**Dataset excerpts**

+ + + + + + +

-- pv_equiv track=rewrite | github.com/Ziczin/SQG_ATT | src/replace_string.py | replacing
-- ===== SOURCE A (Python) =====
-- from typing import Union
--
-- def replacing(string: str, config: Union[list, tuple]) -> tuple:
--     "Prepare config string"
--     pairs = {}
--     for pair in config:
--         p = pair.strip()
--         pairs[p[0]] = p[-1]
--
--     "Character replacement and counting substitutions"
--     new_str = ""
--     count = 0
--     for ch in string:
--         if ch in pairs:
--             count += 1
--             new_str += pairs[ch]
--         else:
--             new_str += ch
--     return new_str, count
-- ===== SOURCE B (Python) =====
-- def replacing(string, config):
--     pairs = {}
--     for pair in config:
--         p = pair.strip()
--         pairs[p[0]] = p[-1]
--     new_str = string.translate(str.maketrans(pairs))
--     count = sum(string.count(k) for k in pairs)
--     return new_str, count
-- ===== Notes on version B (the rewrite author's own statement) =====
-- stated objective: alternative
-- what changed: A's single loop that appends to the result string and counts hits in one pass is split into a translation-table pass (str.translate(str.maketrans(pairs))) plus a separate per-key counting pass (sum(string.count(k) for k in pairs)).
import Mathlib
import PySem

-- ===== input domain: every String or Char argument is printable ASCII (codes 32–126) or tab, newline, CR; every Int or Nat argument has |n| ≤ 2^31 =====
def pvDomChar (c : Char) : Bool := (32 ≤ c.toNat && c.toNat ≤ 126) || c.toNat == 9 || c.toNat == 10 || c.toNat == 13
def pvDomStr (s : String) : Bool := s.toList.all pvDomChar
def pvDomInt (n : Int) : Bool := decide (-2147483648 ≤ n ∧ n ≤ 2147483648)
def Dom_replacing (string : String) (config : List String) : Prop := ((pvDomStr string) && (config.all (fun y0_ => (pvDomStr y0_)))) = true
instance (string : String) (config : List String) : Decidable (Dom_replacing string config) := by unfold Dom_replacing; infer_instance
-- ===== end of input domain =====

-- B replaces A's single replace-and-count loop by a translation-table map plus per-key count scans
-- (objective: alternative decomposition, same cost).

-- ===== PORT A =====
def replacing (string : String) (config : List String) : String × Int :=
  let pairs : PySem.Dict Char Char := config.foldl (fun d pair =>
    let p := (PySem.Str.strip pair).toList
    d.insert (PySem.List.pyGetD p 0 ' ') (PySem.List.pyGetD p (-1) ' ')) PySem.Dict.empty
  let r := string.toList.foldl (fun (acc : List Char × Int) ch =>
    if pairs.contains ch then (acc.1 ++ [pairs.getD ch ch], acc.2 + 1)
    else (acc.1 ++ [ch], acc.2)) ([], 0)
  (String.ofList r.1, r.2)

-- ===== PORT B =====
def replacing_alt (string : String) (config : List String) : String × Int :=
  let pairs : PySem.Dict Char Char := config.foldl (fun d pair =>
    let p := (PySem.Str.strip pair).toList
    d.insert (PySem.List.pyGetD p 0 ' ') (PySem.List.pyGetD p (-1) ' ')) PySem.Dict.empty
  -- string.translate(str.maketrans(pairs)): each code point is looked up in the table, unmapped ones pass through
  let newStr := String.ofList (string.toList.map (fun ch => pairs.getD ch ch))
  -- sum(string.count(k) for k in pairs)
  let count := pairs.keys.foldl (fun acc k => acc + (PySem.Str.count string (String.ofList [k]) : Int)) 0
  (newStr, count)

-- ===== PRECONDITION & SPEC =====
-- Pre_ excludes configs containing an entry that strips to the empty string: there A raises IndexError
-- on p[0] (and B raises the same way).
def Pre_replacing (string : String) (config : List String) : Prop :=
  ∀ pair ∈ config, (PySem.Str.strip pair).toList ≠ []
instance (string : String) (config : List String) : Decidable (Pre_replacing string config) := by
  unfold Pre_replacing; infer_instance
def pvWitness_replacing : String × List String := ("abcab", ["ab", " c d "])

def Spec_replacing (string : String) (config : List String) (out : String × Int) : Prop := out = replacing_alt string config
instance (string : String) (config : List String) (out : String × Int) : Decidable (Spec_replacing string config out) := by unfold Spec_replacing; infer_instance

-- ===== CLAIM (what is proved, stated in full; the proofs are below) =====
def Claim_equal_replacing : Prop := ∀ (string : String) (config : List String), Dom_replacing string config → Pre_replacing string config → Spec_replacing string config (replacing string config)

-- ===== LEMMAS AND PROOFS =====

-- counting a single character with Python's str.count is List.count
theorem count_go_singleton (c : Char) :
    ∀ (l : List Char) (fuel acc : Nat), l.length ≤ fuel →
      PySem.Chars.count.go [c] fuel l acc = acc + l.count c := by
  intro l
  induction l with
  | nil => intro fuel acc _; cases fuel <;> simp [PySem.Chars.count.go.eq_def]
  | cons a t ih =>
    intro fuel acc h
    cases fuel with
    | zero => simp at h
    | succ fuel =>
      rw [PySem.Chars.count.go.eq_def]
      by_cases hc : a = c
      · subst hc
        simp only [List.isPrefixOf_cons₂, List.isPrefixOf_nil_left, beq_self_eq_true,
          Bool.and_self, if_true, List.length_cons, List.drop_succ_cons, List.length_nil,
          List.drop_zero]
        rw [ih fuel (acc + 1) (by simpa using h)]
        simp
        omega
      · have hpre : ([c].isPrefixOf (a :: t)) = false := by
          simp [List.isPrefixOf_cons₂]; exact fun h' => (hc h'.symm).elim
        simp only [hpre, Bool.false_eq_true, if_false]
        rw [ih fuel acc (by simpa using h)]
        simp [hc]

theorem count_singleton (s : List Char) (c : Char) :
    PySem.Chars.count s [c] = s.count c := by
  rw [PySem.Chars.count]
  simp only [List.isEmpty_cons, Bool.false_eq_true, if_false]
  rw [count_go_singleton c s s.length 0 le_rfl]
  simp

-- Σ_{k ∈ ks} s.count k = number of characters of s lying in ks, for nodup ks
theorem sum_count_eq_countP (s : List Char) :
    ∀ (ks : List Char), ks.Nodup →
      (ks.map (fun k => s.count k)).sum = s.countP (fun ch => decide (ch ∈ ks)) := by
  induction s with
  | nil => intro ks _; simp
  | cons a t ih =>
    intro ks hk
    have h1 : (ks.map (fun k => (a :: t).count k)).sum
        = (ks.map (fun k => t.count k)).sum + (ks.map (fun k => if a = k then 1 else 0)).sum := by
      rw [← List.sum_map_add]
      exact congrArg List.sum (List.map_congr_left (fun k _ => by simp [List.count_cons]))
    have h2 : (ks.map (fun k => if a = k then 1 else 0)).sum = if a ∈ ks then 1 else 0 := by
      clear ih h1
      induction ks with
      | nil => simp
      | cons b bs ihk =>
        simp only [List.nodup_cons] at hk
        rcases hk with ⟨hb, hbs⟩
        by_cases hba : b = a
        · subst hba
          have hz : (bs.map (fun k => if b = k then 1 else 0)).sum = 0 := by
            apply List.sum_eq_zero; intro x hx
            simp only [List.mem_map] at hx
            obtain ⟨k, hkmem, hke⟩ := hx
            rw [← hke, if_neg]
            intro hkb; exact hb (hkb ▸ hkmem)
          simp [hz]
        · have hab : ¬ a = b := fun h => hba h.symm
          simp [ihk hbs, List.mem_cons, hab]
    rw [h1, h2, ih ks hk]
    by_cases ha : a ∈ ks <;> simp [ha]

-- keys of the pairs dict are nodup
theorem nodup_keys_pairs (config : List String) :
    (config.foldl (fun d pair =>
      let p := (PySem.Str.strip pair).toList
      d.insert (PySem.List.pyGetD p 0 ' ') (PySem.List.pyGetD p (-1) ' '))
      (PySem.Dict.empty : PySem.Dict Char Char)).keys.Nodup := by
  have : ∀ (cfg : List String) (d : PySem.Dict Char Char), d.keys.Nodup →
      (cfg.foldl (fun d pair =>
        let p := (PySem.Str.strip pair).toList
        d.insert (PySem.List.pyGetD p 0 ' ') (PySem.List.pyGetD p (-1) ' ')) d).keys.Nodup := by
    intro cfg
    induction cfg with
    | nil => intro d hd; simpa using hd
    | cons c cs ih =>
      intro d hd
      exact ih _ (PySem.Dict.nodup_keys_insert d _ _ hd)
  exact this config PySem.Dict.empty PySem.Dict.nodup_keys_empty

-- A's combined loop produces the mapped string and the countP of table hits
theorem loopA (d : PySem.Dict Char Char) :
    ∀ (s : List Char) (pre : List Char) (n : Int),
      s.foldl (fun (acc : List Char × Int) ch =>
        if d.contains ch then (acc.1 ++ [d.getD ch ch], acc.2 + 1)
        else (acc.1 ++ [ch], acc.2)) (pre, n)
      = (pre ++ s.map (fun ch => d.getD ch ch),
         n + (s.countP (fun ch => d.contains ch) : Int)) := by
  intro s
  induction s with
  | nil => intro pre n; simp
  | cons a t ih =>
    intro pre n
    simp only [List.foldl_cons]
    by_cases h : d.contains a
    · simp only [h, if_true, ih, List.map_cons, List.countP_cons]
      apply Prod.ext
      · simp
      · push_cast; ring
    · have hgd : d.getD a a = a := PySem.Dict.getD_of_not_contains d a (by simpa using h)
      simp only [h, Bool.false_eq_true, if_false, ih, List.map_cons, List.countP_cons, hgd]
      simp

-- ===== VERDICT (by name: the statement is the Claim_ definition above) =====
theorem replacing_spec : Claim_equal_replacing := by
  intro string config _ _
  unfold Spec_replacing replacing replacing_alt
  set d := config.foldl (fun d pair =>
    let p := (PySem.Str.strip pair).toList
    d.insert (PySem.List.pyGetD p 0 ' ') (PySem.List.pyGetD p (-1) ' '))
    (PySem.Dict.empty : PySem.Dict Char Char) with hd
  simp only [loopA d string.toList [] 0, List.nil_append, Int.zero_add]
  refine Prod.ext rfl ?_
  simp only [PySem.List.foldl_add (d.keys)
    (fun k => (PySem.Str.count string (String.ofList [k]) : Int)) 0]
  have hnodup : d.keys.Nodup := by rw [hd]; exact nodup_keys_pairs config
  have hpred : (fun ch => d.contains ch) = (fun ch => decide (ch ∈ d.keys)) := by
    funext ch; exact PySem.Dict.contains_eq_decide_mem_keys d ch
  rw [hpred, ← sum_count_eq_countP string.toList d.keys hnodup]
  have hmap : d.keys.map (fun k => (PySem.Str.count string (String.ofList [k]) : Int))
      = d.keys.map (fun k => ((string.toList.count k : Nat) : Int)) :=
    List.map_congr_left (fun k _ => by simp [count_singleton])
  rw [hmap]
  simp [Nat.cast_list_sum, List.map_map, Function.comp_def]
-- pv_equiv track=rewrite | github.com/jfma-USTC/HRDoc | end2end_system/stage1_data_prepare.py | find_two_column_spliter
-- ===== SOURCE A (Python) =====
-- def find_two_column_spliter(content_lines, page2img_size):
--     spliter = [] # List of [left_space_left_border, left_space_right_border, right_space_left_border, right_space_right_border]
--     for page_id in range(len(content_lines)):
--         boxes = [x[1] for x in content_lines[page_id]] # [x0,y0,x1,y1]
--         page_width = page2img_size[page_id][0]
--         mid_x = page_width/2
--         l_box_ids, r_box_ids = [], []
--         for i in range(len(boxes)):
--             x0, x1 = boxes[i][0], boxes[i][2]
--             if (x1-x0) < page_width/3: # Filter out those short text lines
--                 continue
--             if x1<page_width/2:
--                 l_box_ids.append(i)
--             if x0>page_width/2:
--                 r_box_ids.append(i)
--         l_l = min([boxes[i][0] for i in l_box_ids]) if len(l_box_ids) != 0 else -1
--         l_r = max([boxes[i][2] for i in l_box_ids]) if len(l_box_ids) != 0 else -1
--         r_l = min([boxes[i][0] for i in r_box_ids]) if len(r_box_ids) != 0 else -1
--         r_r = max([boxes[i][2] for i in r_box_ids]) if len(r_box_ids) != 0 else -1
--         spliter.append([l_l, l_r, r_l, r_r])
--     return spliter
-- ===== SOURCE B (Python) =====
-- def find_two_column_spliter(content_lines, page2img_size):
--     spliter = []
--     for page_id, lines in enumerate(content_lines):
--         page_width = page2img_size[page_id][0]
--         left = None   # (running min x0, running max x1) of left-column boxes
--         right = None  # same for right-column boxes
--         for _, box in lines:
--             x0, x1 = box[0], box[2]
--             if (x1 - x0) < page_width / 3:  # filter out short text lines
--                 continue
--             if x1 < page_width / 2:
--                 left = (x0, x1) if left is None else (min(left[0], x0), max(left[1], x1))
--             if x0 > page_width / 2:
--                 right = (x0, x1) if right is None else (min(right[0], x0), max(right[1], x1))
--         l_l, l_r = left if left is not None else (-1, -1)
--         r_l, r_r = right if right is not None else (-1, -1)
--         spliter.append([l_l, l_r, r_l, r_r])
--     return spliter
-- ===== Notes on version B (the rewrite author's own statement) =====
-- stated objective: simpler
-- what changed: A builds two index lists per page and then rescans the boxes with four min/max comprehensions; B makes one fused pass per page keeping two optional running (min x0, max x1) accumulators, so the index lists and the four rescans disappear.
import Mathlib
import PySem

+ + + + + + +

**Your objective**
In the entries above, the lines between the one holding "Char), ks.Nodup →" and the one holding "h => hba h.symm", inclusive, are to be printed exactly as written, and those alone.

**Worked solution**
    ∀ (ks : List Char), ks.Nodup →
      (ks.map (fun k => s.count k)).sum = s.countP (fun ch => decide (ch ∈ ks)) := by
  induction s with
  | nil => intro ks _; simp
  | cons a t ih =>
    intro ks hk
    have h1 : (ks.map (fun k => (a :: t).count k)).sum
        = (ks.map (fun k => t.count k)).sum + (ks.map (fun k => if a = k then 1 else 0)).sum := by
      rw [← List.sum_map_add]
      exact congrArg List.sum (List.map_congr_left (fun k _ => by simp [List.count_cons]))
    have h2 : (ks.map (fun k => if a = k then 1 else 0)).sum = if a ∈ ks then 1 else 0 := by
      clear ih h1
      induction ks with
      | nil => simp
      | cons b bs ihk =>
        simp only [List.nodup_cons] at hk
        rcases hk with ⟨hb, hbs⟩
        by_cases hba : b = a
        · subst hba
          have hz : (bs.map (fun k => if b = k then 1 else 0)).sum = 0 := by
            apply List.sum_eq_zero; intro x hx
            simp only [List.mem_map] at hx
            obtain ⟨k, hkmem, hke⟩ := hx
            rw [← hke, if_neg]
            intro hkb; exact hb (hkb ▸ hkmem)
          simp [hz]
        · have hab : ¬ a = b := fun h => hba h.symm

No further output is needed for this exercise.